• [What needs to be done] List all lines in the material below that contain "stated".

• [Information shown]
--*--

-- pv_equiv track=rewrite | github.com/mvalentine65/summer_fun | two_two/post-order.py | binary_tree_search
-- ===== SOURCE A (Python) =====
-- def binary_tree_search(target, num, height):
--     """ Models a binary search of the tree. If the target
--     equals either viable child node number, returns the number
--     of the parent node. Otherwise calls itself on the viable
--     child node."""
--     if height < 1:
--         raise ValueError("Illegal height {}".format(height))
--     if target == num - 2**(height - 1) or target == num - 1:
--         return num
--     elif target < num - 2**(height - 1):
--         return binary_tree_search(target, num - 2**(height - 1), height-1)
--     else:
--         return binary_tree_search(target, num - 1, height - 1)
-- ===== SOURCE B (Python) =====
-- def binary_tree_search(target, num, height):
--     # Iterative version tracking only the gap d = num - target and the height.
--     d = num - target
--     h = height
--     while True:
--         if h < 1:
--             raise ValueError("Illegal height {}".format(h))
--         half = 2 ** (h - 1)
--         if d == half or d == 1:
--             return target + d
--         if d > half:
--             d -= half
--         else:
--             d -= 1
--         h -= 1
-- ===== Notes on version B (the rewrite author's own statement) =====
-- stated objective: alternative
-- what changed: Replaces the recursion that rebuilds the node number at every level with an iterative while-loop over a single gap variable d = num - target and the height, returning target + d at the match.
import Mathlib
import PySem

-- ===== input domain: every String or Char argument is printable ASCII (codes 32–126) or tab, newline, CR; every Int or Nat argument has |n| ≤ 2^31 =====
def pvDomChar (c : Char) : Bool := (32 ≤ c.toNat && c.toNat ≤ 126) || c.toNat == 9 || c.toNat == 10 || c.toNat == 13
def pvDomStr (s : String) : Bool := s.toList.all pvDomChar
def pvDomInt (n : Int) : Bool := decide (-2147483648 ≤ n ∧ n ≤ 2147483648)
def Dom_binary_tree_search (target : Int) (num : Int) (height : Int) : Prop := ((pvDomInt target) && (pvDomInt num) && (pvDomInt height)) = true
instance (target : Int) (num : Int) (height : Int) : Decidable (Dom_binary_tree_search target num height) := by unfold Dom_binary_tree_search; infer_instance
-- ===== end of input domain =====

-- B re-implements the recursive search as an iterative loop over the single gap d = num - target
-- (alternative decomposition, same cost); return-value equivalence proved on Pre_ (where A returns).


-- ===== PORT A =====
-- Literal port of A's recursion; where Python raises ValueError (height < 1) the port
-- returns 0 — those inputs are excluded by Pre_binary_tree_search.
def binary_tree_search (target : Int) (num : Int) (height : Int) : Int :=
  if height < 1 then 0
  else if target = num - 2 ^ (height - 1).toNat ∨ target = num - 1 then num
  else if target < num - 2 ^ (height - 1).toNat then
    binary_tree_search target (num - 2 ^ (height - 1).toNat) (height - 1)
  else
    binary_tree_search target (num - 1) (height - 1)
termination_by height.toNat
decreasing_by all_goals omega

-- ===== PORT B =====
-- B's while-loop over (d, h) only; returns the final gap d (Source B returns target + d).
def btsGap (d : Int) (h : Int) : Int :=
  if h < 1 then 0
  else if d = 2 ^ (h - 1).toNat ∨ d = 1 then d
  else if d > 2 ^ (h - 1).toNat then btsGap (d - 2 ^ (h - 1).toNat) (h - 1)
  else btsGap (d - 1) (h - 1)
termination_by h.toNat
decreasing_by all_goals omega

def binary_tree_search_alt (target : Int) (num : Int) (height : Int) : Int :=
  target + btsGap (num - target) height

-- ===== PRECONDITION & SPEC =====
-- Pre_ is exactly the set of inputs on which Python A returns normally; outside it
-- (height < 1 somewhere on the path) A raises ValueError (and so does B).
def Pre_binary_tree_search (target : Int) (num : Int) (height : Int) : Prop :=
  1 ≤ height ∧ 0 < num - target ∧ num - target < 2 ^ height.toNat
instance (target : Int) (num : Int) (height : Int) : Decidable (Pre_binary_tree_search target num height) := by unfold Pre_binary_tree_search; infer_instance

def pvWitness_binary_tree_search : Int × Int × Int := (5, 7, 3)

def Spec_binary_tree_search (target : Int) (num : Int) (height : Int) (out : Int) : Prop := out = binary_tree_search_alt target num height
instance (target : Int) (num : Int) (height : Int) (out : Int) : Decidable (Spec_binary_tree_search target num height out) := by unfold Spec_binary_tree_search; infer_instance

-- ===== CLAIM (what is proved, stated in full; the proofs are below) =====
def Claim_equal_binary_tree_search : Prop := ∀ (target : Int) (num : Int) (height : Int), Dom_binary_tree_search target num height → Pre_binary_tree_search target num height → Spec_binary_tree_search target num height (binary_tree_search target num height)

-- ===== LEMMAS AND PROOFS =====

lemma bts_eq_gap (n : Nat) :
    ∀ (target num height : Int), height.toNat ≤ n →
    1 ≤ height → 0 < num - target → num - target < 2 ^ height.toNat →
    binary_tree_search target num height = target + btsGap (num - target) height := by
  induction n with
  | zero =>
    intro target num height hn h1 _ _
    omega
  | succ n ih =>
    intro target num height hn h1 hd0 hdlt
    have hnot : ¬ height < 1 := by omega
    have hto : height.toNat = (height - 1).toNat + 1 := by omega
    rw [binary_tree_search, btsGap]
    simp only [hnot, if_false]
    by_cases hm : num - target = 2 ^ (height - 1).toNat ∨ num - target = 1
    · have hm' : target = num - 2 ^ (height - 1).toNat ∨ target = num - 1 := by omega
      simp only [hm, hm', if_true]
      omega
    · have hm' : ¬ (target = num - 2 ^ (height - 1).toNat ∨ target = num - 1) := by
        push Not at hm ⊢; omega
      simp only [hm, hm', if_false]
      have hpow : (2 : Int) ^ height.toNat = 2 * 2 ^ (height - 1).toNat := by
        rw [hto]; ring
      have hpow1 : (1 : Int) ≤ 2 ^ (height - 1).toNat := one_le_pow₀ (by norm_num)
      -- height = 1 would force num - target = 1, contradicting ¬hm
      have h2 : 2 ≤ height := by
        by_contra hlt
        have : height = 1 := by omega
        subst this
        simp at hto hdlt hm
        omega
      have hto1 : (height - 1).toNat = (height - 2).toNat + 1 := by omega
      have hpow' : (2 : Int) ^ (height - 1).toNat = 2 * 2 ^ (height - 2).toNat := by
        rw [hto1]; ring
      have hpow1' : (1 : Int) ≤ 2 ^ (height - 2).toNat := one_le_pow₀ (by norm_num)
      by_cases hl : target < num - 2 ^ (height - 1).toNat
      · have hl' : num - target > 2 ^ (height - 1).toNat := by omega
        simp only [hl, hl', if_true]
        have := ih target (num - 2 ^ (height - 1).toNat) (height - 1) (by omega)
          (by omega) (by omega)
          (by have : (height - 1).toNat = height.toNat - 1 := by omega
              omega)
        rw [show num - 2 ^ (height - 1).toNat - target
              = num - target - 2 ^ (height - 1).toNat by ring] at this
        exact this
      · have hl' : ¬ (num - target > 2 ^ (height - 1).toNat) := by omega
        simp only [hl, hl', if_false]
        have := ih target (num - 1) (height - 1) (by omega)
          (by omega) (by push Not at hm; omega)
          (by push Not at hm hl; omega)
        rw [show num - 1 - target = num - target - 1 by ring] at this
        exact this

-- ===== VERDICT (by name: the statement is the Claim_ definition above) =====
theorem binary_tree_search_spec : Claim_equal_binary_tree_search := by
  intro target num height _ hpre
  obtain ⟨h1, hd0, hdlt⟩ := hpre
  show _ = _
  unfold binary_tree_search_alt
  exact bts_eq_gap height.toNat target num height le_rfl h1 hd0 hdlt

--*--

• [Completed exercise]
-- stated objective: alternative
-- ===== CLAIM (what is proved, stated in full; the proofs are below) =====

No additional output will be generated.